The expected result is the material below, reproduced exactly from its first line through the line containing "-- stated objective: alternative".
═════ DATA EXTRACT
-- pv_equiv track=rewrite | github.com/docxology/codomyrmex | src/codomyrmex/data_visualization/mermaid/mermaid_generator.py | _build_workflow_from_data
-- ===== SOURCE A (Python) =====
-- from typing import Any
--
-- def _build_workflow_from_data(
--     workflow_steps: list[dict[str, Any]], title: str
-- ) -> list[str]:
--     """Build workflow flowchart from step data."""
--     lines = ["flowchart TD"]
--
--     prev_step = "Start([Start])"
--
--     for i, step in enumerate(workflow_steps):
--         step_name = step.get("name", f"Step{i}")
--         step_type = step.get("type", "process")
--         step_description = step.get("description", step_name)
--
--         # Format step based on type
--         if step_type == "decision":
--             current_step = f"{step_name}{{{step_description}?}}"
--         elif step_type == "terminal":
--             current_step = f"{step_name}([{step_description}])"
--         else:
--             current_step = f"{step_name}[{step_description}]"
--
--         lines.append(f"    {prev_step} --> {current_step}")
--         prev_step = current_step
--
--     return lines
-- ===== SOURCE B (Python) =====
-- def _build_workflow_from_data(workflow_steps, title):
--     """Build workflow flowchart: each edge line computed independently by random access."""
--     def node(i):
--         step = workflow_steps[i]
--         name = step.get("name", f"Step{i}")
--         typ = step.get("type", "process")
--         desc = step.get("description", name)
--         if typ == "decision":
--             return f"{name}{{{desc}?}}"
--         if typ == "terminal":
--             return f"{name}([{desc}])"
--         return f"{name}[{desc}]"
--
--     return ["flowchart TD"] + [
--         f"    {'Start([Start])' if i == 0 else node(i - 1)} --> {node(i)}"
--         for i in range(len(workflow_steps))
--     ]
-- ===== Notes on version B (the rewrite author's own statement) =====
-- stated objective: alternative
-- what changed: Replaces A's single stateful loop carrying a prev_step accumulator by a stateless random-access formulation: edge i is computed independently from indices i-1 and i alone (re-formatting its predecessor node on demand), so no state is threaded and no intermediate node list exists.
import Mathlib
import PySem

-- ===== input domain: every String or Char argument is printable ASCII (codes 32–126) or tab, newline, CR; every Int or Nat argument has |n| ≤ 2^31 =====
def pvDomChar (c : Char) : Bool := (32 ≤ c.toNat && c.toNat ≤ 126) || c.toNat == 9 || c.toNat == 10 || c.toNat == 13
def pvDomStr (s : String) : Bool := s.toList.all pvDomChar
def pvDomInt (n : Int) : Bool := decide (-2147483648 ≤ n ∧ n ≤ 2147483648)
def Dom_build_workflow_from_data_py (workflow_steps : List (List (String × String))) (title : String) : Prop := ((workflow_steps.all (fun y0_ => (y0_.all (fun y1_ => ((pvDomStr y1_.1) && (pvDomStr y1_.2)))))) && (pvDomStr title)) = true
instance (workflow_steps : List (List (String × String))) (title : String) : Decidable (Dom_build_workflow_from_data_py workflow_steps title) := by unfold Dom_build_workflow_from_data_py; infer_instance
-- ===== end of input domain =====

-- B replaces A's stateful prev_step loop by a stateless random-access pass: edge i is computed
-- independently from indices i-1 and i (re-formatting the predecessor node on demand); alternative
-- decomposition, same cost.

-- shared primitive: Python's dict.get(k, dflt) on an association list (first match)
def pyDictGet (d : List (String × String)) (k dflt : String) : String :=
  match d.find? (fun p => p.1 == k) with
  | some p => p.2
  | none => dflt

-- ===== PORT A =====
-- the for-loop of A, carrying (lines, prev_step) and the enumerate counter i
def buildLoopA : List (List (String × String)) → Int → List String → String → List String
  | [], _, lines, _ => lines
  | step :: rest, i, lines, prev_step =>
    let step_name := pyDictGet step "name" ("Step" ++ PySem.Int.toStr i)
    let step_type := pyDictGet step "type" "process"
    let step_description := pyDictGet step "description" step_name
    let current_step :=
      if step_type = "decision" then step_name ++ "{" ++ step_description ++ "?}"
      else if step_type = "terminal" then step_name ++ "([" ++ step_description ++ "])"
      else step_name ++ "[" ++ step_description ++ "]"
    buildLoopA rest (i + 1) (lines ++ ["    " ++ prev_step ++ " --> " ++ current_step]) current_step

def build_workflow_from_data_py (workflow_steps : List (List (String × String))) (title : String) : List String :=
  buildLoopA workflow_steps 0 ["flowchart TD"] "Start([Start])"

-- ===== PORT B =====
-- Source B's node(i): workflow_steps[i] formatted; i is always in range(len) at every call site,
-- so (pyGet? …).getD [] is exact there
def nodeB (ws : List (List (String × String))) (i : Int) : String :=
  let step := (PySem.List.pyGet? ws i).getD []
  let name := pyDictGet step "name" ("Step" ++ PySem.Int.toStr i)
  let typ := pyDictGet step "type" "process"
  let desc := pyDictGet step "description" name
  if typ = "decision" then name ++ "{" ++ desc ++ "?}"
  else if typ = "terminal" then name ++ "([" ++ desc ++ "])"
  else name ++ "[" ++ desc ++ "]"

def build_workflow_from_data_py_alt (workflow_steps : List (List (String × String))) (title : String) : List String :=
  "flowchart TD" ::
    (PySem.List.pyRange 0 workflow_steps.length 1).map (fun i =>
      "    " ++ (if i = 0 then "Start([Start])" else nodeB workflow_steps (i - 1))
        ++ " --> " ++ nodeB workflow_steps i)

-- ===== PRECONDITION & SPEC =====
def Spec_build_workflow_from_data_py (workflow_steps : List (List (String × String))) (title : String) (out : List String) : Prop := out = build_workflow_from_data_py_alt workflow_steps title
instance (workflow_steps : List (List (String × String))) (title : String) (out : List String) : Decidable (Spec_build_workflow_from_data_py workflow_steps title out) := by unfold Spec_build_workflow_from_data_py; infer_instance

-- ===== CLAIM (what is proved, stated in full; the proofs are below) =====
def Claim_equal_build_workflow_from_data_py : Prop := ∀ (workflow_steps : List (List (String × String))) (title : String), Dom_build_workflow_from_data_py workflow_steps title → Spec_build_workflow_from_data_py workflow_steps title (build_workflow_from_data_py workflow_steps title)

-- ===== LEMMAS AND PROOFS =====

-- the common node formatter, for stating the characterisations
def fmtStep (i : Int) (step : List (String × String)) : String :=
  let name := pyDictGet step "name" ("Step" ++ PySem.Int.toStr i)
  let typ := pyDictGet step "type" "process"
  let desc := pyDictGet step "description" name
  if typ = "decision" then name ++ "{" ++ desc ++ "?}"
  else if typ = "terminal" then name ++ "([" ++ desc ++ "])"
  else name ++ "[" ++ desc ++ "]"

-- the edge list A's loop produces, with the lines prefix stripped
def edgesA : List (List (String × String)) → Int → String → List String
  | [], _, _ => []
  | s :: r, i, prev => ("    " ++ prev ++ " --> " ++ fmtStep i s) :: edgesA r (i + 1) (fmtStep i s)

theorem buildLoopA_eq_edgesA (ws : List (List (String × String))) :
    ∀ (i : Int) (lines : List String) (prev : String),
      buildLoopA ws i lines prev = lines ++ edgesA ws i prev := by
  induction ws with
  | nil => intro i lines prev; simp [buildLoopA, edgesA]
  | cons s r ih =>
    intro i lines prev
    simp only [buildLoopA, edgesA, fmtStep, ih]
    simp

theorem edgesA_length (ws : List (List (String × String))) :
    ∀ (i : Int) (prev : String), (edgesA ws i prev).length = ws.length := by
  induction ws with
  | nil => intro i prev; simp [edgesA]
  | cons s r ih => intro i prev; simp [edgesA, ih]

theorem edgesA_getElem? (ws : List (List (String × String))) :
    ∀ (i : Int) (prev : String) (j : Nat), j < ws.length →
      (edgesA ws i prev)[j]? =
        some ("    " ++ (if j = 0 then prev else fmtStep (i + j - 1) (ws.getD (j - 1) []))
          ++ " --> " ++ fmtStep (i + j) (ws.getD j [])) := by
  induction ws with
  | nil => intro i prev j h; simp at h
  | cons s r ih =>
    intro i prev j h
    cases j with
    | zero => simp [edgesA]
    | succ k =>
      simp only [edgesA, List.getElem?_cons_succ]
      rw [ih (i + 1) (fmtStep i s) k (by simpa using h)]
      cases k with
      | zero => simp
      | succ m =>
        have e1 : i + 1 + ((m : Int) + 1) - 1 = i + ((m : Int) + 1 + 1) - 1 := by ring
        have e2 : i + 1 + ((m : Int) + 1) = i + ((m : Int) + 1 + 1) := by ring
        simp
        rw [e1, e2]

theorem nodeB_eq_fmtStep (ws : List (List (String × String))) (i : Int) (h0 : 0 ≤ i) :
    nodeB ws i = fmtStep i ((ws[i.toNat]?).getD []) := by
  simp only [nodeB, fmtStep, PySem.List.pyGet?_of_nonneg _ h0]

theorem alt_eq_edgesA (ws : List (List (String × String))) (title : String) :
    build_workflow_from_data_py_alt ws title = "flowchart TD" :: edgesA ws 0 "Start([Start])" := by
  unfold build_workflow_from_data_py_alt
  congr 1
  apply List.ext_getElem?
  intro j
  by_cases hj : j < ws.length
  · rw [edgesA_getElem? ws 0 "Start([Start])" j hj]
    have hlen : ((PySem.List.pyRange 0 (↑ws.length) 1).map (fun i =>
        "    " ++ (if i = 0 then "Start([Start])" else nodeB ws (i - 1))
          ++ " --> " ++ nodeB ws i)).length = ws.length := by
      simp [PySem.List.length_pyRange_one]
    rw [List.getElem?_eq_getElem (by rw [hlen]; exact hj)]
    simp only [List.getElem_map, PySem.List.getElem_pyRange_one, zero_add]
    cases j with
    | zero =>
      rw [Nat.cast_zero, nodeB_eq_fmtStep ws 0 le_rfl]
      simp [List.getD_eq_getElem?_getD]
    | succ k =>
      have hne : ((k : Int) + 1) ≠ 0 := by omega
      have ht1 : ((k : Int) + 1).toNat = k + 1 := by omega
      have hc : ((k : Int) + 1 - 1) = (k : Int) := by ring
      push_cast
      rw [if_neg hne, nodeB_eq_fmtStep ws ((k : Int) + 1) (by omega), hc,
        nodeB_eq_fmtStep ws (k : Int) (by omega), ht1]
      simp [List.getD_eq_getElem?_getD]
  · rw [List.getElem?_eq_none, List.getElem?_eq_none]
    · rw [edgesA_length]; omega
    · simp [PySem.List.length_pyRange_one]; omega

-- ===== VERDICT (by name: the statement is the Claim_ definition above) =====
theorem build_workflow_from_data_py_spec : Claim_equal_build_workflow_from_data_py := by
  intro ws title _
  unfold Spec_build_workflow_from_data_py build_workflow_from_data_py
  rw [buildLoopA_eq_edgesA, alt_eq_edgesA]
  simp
══════════
**RESULT FOR THIS EXERCISE:**
-- pv_equiv track=rewrite | github.com/docxology/codomyrmex | src/codomyrmex/data_visualization/mermaid/mermaid_generator.py | _build_workflow_from_data
-- ===== SOURCE A (Python) =====
-- from typing import Any
--
-- def _build_workflow_from_data(
--     workflow_steps: list[dict[str, Any]], title: str
-- ) -> list[str]:
--     """Build workflow flowchart from step data."""
--     lines = ["flowchart TD"]
--
--     prev_step = "Start([Start])"
--
--     for i, step in enumerate(workflow_steps):
--         step_name = step.get("name", f"Step{i}")
--         step_type = step.get("type", "process")
--         step_description = step.get("description", step_name)
--
--         # Format step based on type
--         if step_type == "decision":
--             current_step = f"{step_name}{{{step_description}?}}"
--         elif step_type == "terminal":
--             current_step = f"{step_name}([{step_description}])"
--         else:
--             current_step = f"{step_name}[{step_description}]"
--
--         lines.append(f"    {prev_step} --> {current_step}")
--         prev_step = current_step
--
--     return lines
-- ===== SOURCE B (Python) =====
-- def _build_workflow_from_data(workflow_steps, title):
--     """Build workflow flowchart: each edge line computed independently by random access."""
--     def node(i):
--         step = workflow_steps[i]
--         name = step.get("name", f"Step{i}")
--         typ = step.get("type", "process")
--         desc = step.get("description", name)
--         if typ == "decision":
--             return f"{name}{{{desc}?}}"
--         if typ == "terminal":
--             return f"{name}([{desc}])"
--         return f"{name}[{desc}]"
--
--     return ["flowchart TD"] + [
--         f"    {'Start([Start])' if i == 0 else node(i - 1)} --> {node(i)}"
--         for i in range(len(workflow_steps))
--     ]
-- ===== Notes on version B (the rewrite author's own statement) =====
-- stated objective: alternative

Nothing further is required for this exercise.